It's not that hard.
PS5 rumored clock speed is 2.18GHz is using 60CUs.
60CU × 4 SIMD32 × 32 × 2 × 2.18GHz = 33.5 TFLOPS.
- 16-bit floating point (FP16) = FLOPs
- 8-bit floating point (FP8) = FLOPs
- 8-bit integer (INT8) = TOPs
- 4-bit integer (INT4) = TOPs
The leak from Tom Henderson states AI Accelerators.
- AI Accelerator, supporting 300 TOPS of 8 bit computation / 67 TFLOPS of 16-bit floating point
60CU × 2 AI Accelerators 256 × 2.18GHz = 67 FLOPs (FP16)
60CU × 2 AI Accelerators × 512 × 2.18GHz = 134 TOPs (INT8)
RDNA4 now supports Sparsity, which doubles performance.
Examining AMD's RDNA 4 Changes in LLVM
RDNA 4 introduces new SWMMAC (Sparse Wave Matrix Multiply Accumulate) instructions to take advantage of sparsity.
60CU × 2 AI Accelerators x 1028 × 2.18GHz = 267 TOPs.
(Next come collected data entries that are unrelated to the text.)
-- pv_equiv track=rewrite | github.com/FlyingMedusa/PythonELTIT | Homeworks/039_pig_latin.py | punct_removal
-- ===== SOURCE A (Python) =====
-- def punct_removal(word):
--     punct = '.,?!()<>'
--     punc_leftovers = ''
--     for i in word:
--         if i in punct:
--             punc_leftovers += i
--         else:
--             break
--     return punc_leftovers
-- ===== SOURCE B (Python) =====
-- import re
--
-- _LEAD_PUNCT = re.compile(r'^[.,?!()<>]*')
--
-- def punct_removal(word):
--     return _LEAD_PUNCT.match(word).group()
-- ===== Notes on version B (the rewrite author's own statement) =====
-- stated objective: idiomatic
-- what changed: The explicit char-by-char loop with break and string accumulation is replaced by a single precompiled regex match of ^[.,?!()<>]* whose group is the leading punctuation run.
import Mathlib
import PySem

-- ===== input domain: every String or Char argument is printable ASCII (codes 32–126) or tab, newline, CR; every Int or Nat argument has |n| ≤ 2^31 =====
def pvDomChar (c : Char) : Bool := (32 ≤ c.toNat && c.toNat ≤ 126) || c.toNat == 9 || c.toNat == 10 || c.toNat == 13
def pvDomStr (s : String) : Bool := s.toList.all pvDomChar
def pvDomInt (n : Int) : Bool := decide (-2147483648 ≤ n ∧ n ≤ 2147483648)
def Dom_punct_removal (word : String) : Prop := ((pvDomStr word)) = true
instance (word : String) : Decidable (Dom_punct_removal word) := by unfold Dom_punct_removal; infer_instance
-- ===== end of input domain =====

-- B replaces A's explicit scan-and-break loop by an idiomatic regex match ^[.,?!()<>]* (ported as takeWhile over the char class); same cost.


-- ===== PORT A =====
-- 'i in punct' for the single char i: membership in the chars of ".,?!()<>" (exact for length-1 needles)
def pvPunctChars : List Char := ".,?!()<>".toList

-- the for-loop with break: recursion over the chars, accumulating punc_leftovers
def punct_removal_loop : List Char → String → String
  | [], acc => acc
  | c :: cs, acc =>
    if pvPunctChars.contains c then punct_removal_loop cs (acc ++ c.toString) else acc

def punct_removal (word : String) : String :=
  punct_removal_loop word.toList ""

-- ===== PORT B =====
-- regex match of ^[.,?!()<>]* : the maximal leading run of class chars = takeWhile membership
def punct_removal_alt (word : String) : String :=
  String.ofList (word.toList.takeWhile (fun c => pvPunctChars.contains c))

-- ===== PRECONDITION & SPEC =====
def Spec_punct_removal (word : String) (out : String) : Prop := out = punct_removal_alt word
instance (word : String) (out : String) : Decidable (Spec_punct_removal word out) := by unfold Spec_punct_removal; infer_instance

-- ===== CLAIM (what is proved, stated in full; the proofs are below) =====
def Claim_equal_punct_removal : Prop := ∀ (word : String), Dom_punct_removal word → Spec_punct_removal word (punct_removal word)

-- ===== LEMMAS AND PROOFS =====
theorem punct_removal_loop_eq (l : List Char) (acc : String) :
    (punct_removal_loop l acc).toList = acc.toList ++ l.takeWhile (fun c => pvPunctChars.contains c) := by
  induction l generalizing acc with
  | nil => simp [punct_removal_loop]
  | cons c cs ih =>
    simp only [punct_removal_loop]
    by_cases h : c ∈ pvPunctChars
    · simp [h, ih, Char.toString]
    · simp [h]

-- ===== VERDICT (by name: the statement is the Claim_ definition above) =====
theorem punct_removal_spec : Claim_equal_punct_removal := by
  intro word _
  unfold Spec_punct_removal punct_removal punct_removal_alt
  apply String.toList_inj.mp
  simp [punct_removal_loop_eq]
But this number is still not the 300 TOPs number. Which is where the problem with clock speed starts.
Kepler uses a clock speed of 2.45GHz to get that 300 TOPs number.
60CU × 2 AI Accelerators × 1028 × 2.45GHz = 302 TOPs
but if that's the clock, the TFLOPs would be to high.
60CU × 4 SIMD32 × 32 × 2 × 2.45GHz = 37.6 TFLOPS
The only way it all makes sense is this and the leaks tweaked stuff to protect their sources.
Normal Mode
- CPU = 3.5GHz
- GPU = 2.23GHz
High CPU Frequency Mode / Performance Mode
- CPU = 3.85GHz
- GPU = 2.18GHz
High GPU Frequency Mode / Fidelity Mode
- CPU = 3.43GHz
- GPU = 2.45GHz
Obviously, this is just me speculating but I find it strange that no one noticed this.